**What you should do**
Whenever a line of the entries below holds the string "pvFin", copy that line and return it.

**Supplied entries**
═══

-- pv_equiv track=rewrite | github.com/EVCHEPUCCYA/convaier | src/convaier/rag/chunker.py | _split_fixed
-- ===== SOURCE A (Python) =====
-- MAX_CHUNK_LINES = 60
--
-- OVERLAP_LINES = 5
--
-- def _split_fixed(lines: list[str]) -> list[tuple[int, int]]:
--     """Fall back to fixed-size chunks with overlap."""
--     ranges = []
--     i = 0
--     while i < len(lines):
--         end = min(i + MAX_CHUNK_LINES, len(lines))
--         ranges.append((i, end))
--         i = end - OVERLAP_LINES if end < len(lines) else end
--     return ranges
-- ===== SOURCE B (Python) =====
-- MAX_CHUNK_LINES = 60
--
-- OVERLAP_LINES = 5
--
-- def _split_fixed(lines):
--     """Fall back to fixed-size chunks with overlap.
--
--     Built back-to-front: the start of the FINAL chunk is computed in closed
--     form (the smallest stride multiple whose chunk reaches the end), then the
--     chunks are emitted walking backwards by the stride and reversed; no
--     forward index with a clamped/early-stop advance is maintained.
--     """
--     n = len(lines)
--     if n == 0:
--         return []
--     step = MAX_CHUNK_LINES - OVERLAP_LINES
--     s = 0 if n <= MAX_CHUNK_LINES else step * ((n - MAX_CHUNK_LINES + step - 1) // step)
--     out = []
--     while s >= 0:
--         out.append((s, min(s + MAX_CHUNK_LINES, n)))
--         s -= step
--     out.reverse()
--     return out
-- ===== Notes on version B (the rewrite author's own statement) =====
-- stated objective: alternative
-- what changed: Instead of a forward index loop with clamped ends and a conditional early-stop advance, B computes the start of the final chunk in closed form (ceil((n-60)/55)*55, 0 for short inputs), emits the chunks walking backwards by the stride and reverses the list.
import Mathlib
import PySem

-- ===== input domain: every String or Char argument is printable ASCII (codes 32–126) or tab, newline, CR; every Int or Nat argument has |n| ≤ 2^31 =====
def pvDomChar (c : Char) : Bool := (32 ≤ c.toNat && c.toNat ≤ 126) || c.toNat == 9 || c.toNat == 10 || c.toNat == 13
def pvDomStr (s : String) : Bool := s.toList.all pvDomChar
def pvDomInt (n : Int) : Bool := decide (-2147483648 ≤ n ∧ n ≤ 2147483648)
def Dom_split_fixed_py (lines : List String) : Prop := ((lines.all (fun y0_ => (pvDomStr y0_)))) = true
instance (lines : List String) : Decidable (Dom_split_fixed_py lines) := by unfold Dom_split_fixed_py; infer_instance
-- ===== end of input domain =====

-- B builds the chunk list back-to-front from a closed-form start of the final chunk
-- instead of A's forward index loop (alternative decomposition, not claimed faster).

-- ===== PORT A =====
-- A's while-loop, recursing on the running index i; the Nat fuel only makes the
-- recursion structural (len(lines)+1 iterations always suffice: i advances each step)
def splitFixedLoop (n : Int) : Nat → Int → List (Int × Int)
  | 0, _ => []
  | fuel + 1, i =>
    if i < n then
      let e := min (i + 60) n
      (i, e) :: splitFixedLoop n fuel (if e < n then e - 5 else e)
    else []

def split_fixed_py (lines : List String) : List (Int × Int) :=
  splitFixedLoop (lines.length : Int) (lines.length + 1) 0

-- ===== PORT B =====
-- Source B's backward while-loop: append the chunk at s, step s down by 55; fuel only
-- makes it structural (len(lines)+1 iterations suffice since s0 ≤ n)
def splitFixedBack (n : Int) : Nat → Int → List (Int × Int) → List (Int × Int)
  | 0, _, out => out
  | fuel + 1, s, out =>
    if 0 ≤ s then splitFixedBack n fuel (s - 55) (out ++ [(s, min (s + 60) n)]) else out

def split_fixed_py_alt (lines : List String) : List (Int × Int) :=
  let n : Int := (lines.length : Int)
  if n = 0 then []
  else
    let s0 : Int := if n ≤ 60 then 0 else 55 * PySem.Int.floordiv (n - 60 + 55 - 1) 55
    (splitFixedBack n (lines.length + 1) s0 []).reverse

-- ===== PRECONDITION & SPEC =====
def Spec_split_fixed_py (lines : List String) (out : List (Int × Int)) : Prop := out = split_fixed_py_alt lines
instance (lines : List String) (out : List (Int × Int)) : Decidable (Spec_split_fixed_py lines out) := by unfold Spec_split_fixed_py; infer_instance

-- ===== CLAIM (what is proved, stated in full; the proofs are below) =====
def Claim_equal_split_fixed_py : Prop := ∀ (lines : List String), Dom_split_fixed_py lines → Spec_split_fixed_py lines (split_fixed_py lines)

-- ===== LEMMAS AND PROOFS =====

theorem pyRange55_nil (a b : Int) (h : b ≤ a) : PySem.List.pyRange a b 55 = [] := by
  rw [PySem.List.pyRange_of_pos a b (by norm_num)]
  simp [show ¬ a < b by omega]

theorem pyRange55_cons (a b : Int) (h : a < b) :
    PySem.List.pyRange a b 55 = a :: PySem.List.pyRange (a + 55) b 55 := by
  rw [PySem.List.pyRange_of_pos a b (by norm_num),
      PySem.List.pyRange_of_pos (a + 55) b (by norm_num)]
  rw [if_pos h]
  by_cases h2 : a + 55 < b
  · rw [if_pos h2]
    have hc : ((b - a + 55 - 1) / 55).toNat = ((b - (a + 55) + 55 - 1) / 55).toNat + 1 := by
      omega
    rw [hc, List.range_succ_eq_map, List.map_cons, List.map_map]
    congr 1
    · simp
    · exact List.map_congr_left (fun k _ => by simp [Function.comp]; ring)
  · rw [if_neg h2]
    have hc : ((b - a + 55 - 1) / 55).toNat = 1 := by omega
    simp [hc]

-- characterisation of A's loop as the ascending chunk list
theorem splitFixedLoop_eq (n : Int) (hn : 1 ≤ n) :
    ∀ (fuel : Nat) (i : Int), (n - i).toNat ≤ fuel → 0 ≤ i → i < max (n - 5) 1 →
      splitFixedLoop n fuel i
        = (PySem.List.pyRange i (max (n - 5) 1) 55).map (fun s => (s, min (s + 60) n)) := by
  intro fuel
  induction fuel with
  | zero => intro i hk hi0 hiM; omega
  | succ fuel ih =>
    intro i hk hi0 hiM
    have hin : i < n := by omega
    rw [splitFixedLoop, if_pos hin, pyRange55_cons i _ hiM, List.map_cons]
    show (i, min (i + 60) n) ::
        splitFixedLoop n fuel (if min (i + 60) n < n then min (i + 60) n - 5 else min (i + 60) n) = _
    by_cases he : min (i + 60) n < n
    · have he' : min (i + 60) n = i + 60 := by omega
      rw [if_pos he, he']
      have : i + 60 - 5 = i + 55 := by ring
      rw [this]
      congr 1
      exact ih (i + 55) (by omega) (by omega) (by omega)
    · have he' : min (i + 60) n = n := by omega
      rw [if_neg he, he']
      cases fuel with
      | zero => rw [splitFixedLoop, pyRange55_nil (i + 55) _ (by omega)]; simp
      | succ f => rw [splitFixedLoop, if_neg (by omega), pyRange55_nil (i + 55) _ (by omega)]; simp

theorem splitFixedBack_neg (n : Int) (fuel : Nat) (s : Int) (out : List (Int × Int)) (h : s < 0) :
    splitFixedBack n fuel s out = out := by
  cases fuel with
  | zero => rfl
  | succ f => rw [splitFixedBack, if_neg (by omega)]

-- characterisation of B's backward loop: the descending chunk list, appended to out
theorem splitFixedBack_eq (n : Int) :
    ∀ (fuel k : Nat) (out : List (Int × Int)), k + 1 ≤ fuel →
      splitFixedBack n fuel (55 * (k : Int)) out
        = out ++ ((List.range (k + 1)).map
            (fun (j : Nat) => ((55 * (j : Int) : Int), min (55 * (j : Int) + 60) n))).reverse := by
  intro fuel
  induction fuel with
  | zero => intro k out hf; omega
  | succ fuel ih =>
    intro k out hf
    rw [splitFixedBack, if_pos (by positivity)]
    cases k with
    | zero =>
      rw [show (55 * ((0 : Nat) : Int) - 55 : Int) = -55 by norm_num,
          splitFixedBack_neg n fuel (-55) _ (by norm_num)]
      simp
    | succ k' =>
      have hs : 55 * ((k' + 1 : Nat) : Int) - 55 = 55 * (k' : Int) := by push_cast; ring
      rw [hs, ih k' _ (by omega)]
      simp [List.range_succ]
-- ===== VERDICT (by name: the statement is the Claim_ definition above) =====
theorem split_fixed_py_spec : Claim_equal_split_fixed_py := by
  intro lines _
  unfold Spec_split_fixed_py split_fixed_py split_fixed_py_alt
  set n : Int := (lines.length : Int) with hdefn
  by_cases h0 : n = 0
  · simp only [h0, if_pos]
    rw [show lines.length + 1 = 1 by omega]
    rw [splitFixedLoop, if_neg (by omega)]
  · have hn1 : 1 ≤ n := by omega
    simp only [if_neg h0]
    -- the closed-form start is 55 * k0 for the Nat k0 below
    set k0 : Nat := (if n ≤ 60 then (0 : Int) else PySem.Int.floordiv (n - 60 + 55 - 1) 55).toNat with hk0
    have hfd : ¬ n ≤ 60 → PySem.Int.floordiv (n - 60 + 55 - 1) 55 = (n - 6) / 55 := by
      intro h
      rw [PySem.Int.floordiv_eq_ediv_of_pos (by norm_num)]
      have : n - 60 + 55 - 1 = n - 6 := by ring
      rw [this]
    have hs0 : (if n ≤ 60 then (0 : Int) else 55 * PySem.Int.floordiv (n - 60 + 55 - 1) 55)
        = 55 * (k0 : Int) := by
      by_cases h : n ≤ 60
      · simp [hk0, h]
      · rw [if_neg h, hfd h, hk0, if_neg h, hfd h]
        omega
    rw [hs0, splitFixedBack_eq n (lines.length + 1) k0 []
          (by
            rw [hk0]
            by_cases h : n ≤ 60
            · simp [h]
            · rw [if_neg h, hfd h]; omega),
        List.nil_append, List.reverse_reverse]
    rw [splitFixedLoop_eq n hn1 (lines.length + 1) 0 (by omega) le_rfl (by omega)]
    rw [PySem.List.pyRange_of_pos 0 (max (n - 5) 1) (by norm_num), if_pos (by omega)]
    have hcnt : ((max (n - 5) 1 - 0 + 55 - 1) / 55).toNat = k0 + 1 := by
      rw [hk0]
      by_cases h : n ≤ 60
      · simp only [if_pos h]; omega
      · rw [if_neg h, hfd h]; omega
    rw [hcnt, List.map_map]
    exact List.map_congr_left (fun j _ => by simp [Function.comp])
-- pv_equiv track=rewrite | github.com/ttan0091/RA3 | skills_data/sampled_skills_1000/random/develata-deve-skills-my-skills-code-shorters-js-shorter-skill-md/content/scripts/js_modularizer.py | split_by_patterns
-- ===== SOURCE A (Python) =====
-- def split_by_patterns(lines):
--     sections = []
--     current = []
--     for line in lines:
--         stripped = line.lstrip()
--         if (
--             stripped.startswith("export ")
--             or stripped.startswith("function ")
--             or stripped.startswith("class ")
--         ) and current:
--             sections.append(current)
--             current = []
--         current.append(line)
--     if current:
--         sections.append(current)
--     return sections
-- ===== SOURCE B (Python) =====
-- def _is_boundary(line):
--     s = line.lstrip()
--     return s.startswith("export ") or s.startswith("function ") or s.startswith("class ")
--
--
-- def split_by_patterns(lines):
--     # index-scan decomposition: each section is lines[i:j] where j is the next
--     # boundary index after i (a boundary never starts a section it did not open)
--     sections = []
--     i, n = 0, len(lines)
--     while i < n:
--         j = i + 1
--         while j < n and not _is_boundary(lines[j]):
--             j += 1
--         sections.append(lines[i:j])
--         i = j
--     return sections
-- ===== Notes on version B (the rewrite author's own statement) =====
-- stated objective: alternative
-- what changed: Replaces the accumulator-threaded fold (sections/current lists mutated per line) with a scan-to-next-boundary decomposition: for each section start, scan forward to the next boundary line and emit the slice, so no accumulator state is carried across lines.
import Mathlib
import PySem

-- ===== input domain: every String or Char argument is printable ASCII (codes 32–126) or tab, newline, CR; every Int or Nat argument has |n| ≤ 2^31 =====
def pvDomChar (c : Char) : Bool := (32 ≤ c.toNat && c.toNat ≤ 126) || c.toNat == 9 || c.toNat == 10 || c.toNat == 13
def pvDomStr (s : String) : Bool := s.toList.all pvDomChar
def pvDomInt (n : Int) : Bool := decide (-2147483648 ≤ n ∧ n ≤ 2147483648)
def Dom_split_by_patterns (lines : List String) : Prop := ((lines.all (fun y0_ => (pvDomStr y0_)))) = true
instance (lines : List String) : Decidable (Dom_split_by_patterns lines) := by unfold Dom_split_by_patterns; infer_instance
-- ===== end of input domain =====

-- B replaces A's accumulator-threaded fold with a scan-to-next-boundary slicing decomposition
-- (same values; objective: alternative structure, no speed claim).

-- ===== PORT A =====
-- one fold step: the body of A's for-loop over (sections, current)
def pvStepA (st : List (List String) × List String) (line : String) :
    List (List String) × List String :=
  let stripped := PySem.Str.lstrip line
  if (PySem.Str.startswith stripped "export " ||
      PySem.Str.startswith stripped "function " ||
      PySem.Str.startswith stripped "class ") && !st.2.isEmpty then
    (st.1 ++ [st.2], [line])
  else
    (st.1, st.2 ++ [line])

-- the trailing 'if current: sections.append(current)'
def pvFin (st : List (List String) × List String) : List (List String) :=
  if st.2.isEmpty then st.1 else st.1 ++ [st.2]

def split_by_patterns (lines : List String) : List (List String) :=
  pvFin (lines.foldl pvStepA ([], []))

-- ===== PORT B =====
def pvIsBoundary (line : String) : Bool :=
  let s := PySem.Str.lstrip line
  PySem.Str.startswith s "export " || PySem.Str.startswith s "function " ||
    PySem.Str.startswith s "class "

-- inner while loop: split off the longest non-boundary prefix (section tail, remainder)
def pvTakeSec : List String → List String × List String
  | [] => ([], [])
  | l :: rest =>
    if pvIsBoundary l then ([], l :: rest)
    else
      let p := pvTakeSec rest
      (l :: p.1, p.2)

theorem pvTakeSec_len_le (xs : List String) : (pvTakeSec xs).2.length ≤ xs.length := by
  induction xs with
  | nil => simp [pvTakeSec]
  | cons l rest ih =>
    simp only [pvTakeSec]
    split
    · simp
    · simpa using Nat.le_succ_of_le ih

-- outer while loop: emit one section per boundary-started run
def pvAltGo : List String → List (List String)
  | [] => []
  | l :: rest => (l :: (pvTakeSec rest).1) :: pvAltGo (pvTakeSec rest).2
termination_by xs => xs.length
decreasing_by
  exact Nat.lt_succ_of_le (pvTakeSec_len_le rest)

def split_by_patterns_alt (lines : List String) : List (List String) :=
  pvAltGo lines

-- ===== PRECONDITION & SPEC =====
def Spec_split_by_patterns (lines : List String) (out : List (List String)) : Prop := out = split_by_patterns_alt lines
instance (lines : List String) (out : List (List String)) : Decidable (Spec_split_by_patterns lines out) := by unfold Spec_split_by_patterns; infer_instance

-- ===== CLAIM (what is proved, stated in full; the proofs are below) =====
def Claim_equal_split_by_patterns : Prop := ∀ (lines : List String), Dom_split_by_patterns lines → Spec_split_by_patterns lines (split_by_patterns lines)

-- ===== LEMMAS AND PROOFS =====

theorem pvStepA_eq (st : List (List String) × List String) (line : String) :
    pvStepA st line =
      if pvIsBoundary line && !st.2.isEmpty then (st.1 ++ [st.2], [line])
      else (st.1, st.2 ++ [line]) := by
  simp [pvStepA, pvIsBoundary]

-- loop invariant: running A's fold from (secs, cur) with cur ≠ [] and finalizing
-- yields secs, then cur extended to the next boundary, then B's sections of the rest
theorem pv_loop_eq (xs : List String) (secs : List (List String)) (cur : List String)
    (hc : cur ≠ []) :
    pvFin (xs.foldl pvStepA (secs, cur)) =
      secs ++ (cur ++ (pvTakeSec xs).1) :: pvAltGo (pvTakeSec xs).2 := by
  induction xs generalizing secs cur with
  | nil =>
    simp [pvFin, pvTakeSec, pvAltGo, hc]
  | cons l rest ih =>
    rw [List.foldl_cons, pvStepA_eq]
    by_cases hb : pvIsBoundary l
    · rw [if_pos (by simp [hb, hc])]
      rw [ih _ [l] (by simp)]
      simp [pvTakeSec, hb, pvAltGo]
    · rw [if_neg (by simp [hb])]
      rw [ih _ (cur ++ [l]) (by simp)]
      simp [pvTakeSec, hb]

-- ===== VERDICT (by name: the statement is the Claim_ definition above) =====
theorem split_by_patterns_spec : Claim_equal_split_by_patterns := by
  intro lines _
  unfold Spec_split_by_patterns split_by_patterns split_by_patterns_alt
  cases lines with
  | nil => simp [pvFin, pvAltGo]
  | cons l rest =>
    rw [List.foldl_cons, pvStepA_eq]
    rw [if_neg (by simp)]
    exact (pv_loop_eq rest [] [l] (by simp)).trans (by simp [pvAltGo])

═══

**Solved problem**
def pvFin (st : List (List String) × List String) : List (List String) :=
  pvFin (lines.foldl pvStepA ([], []))
    pvFin (xs.foldl pvStepA (secs, cur)) =
    simp [pvFin, pvTakeSec, pvAltGo, hc]
  | nil => simp [pvFin, pvAltGo]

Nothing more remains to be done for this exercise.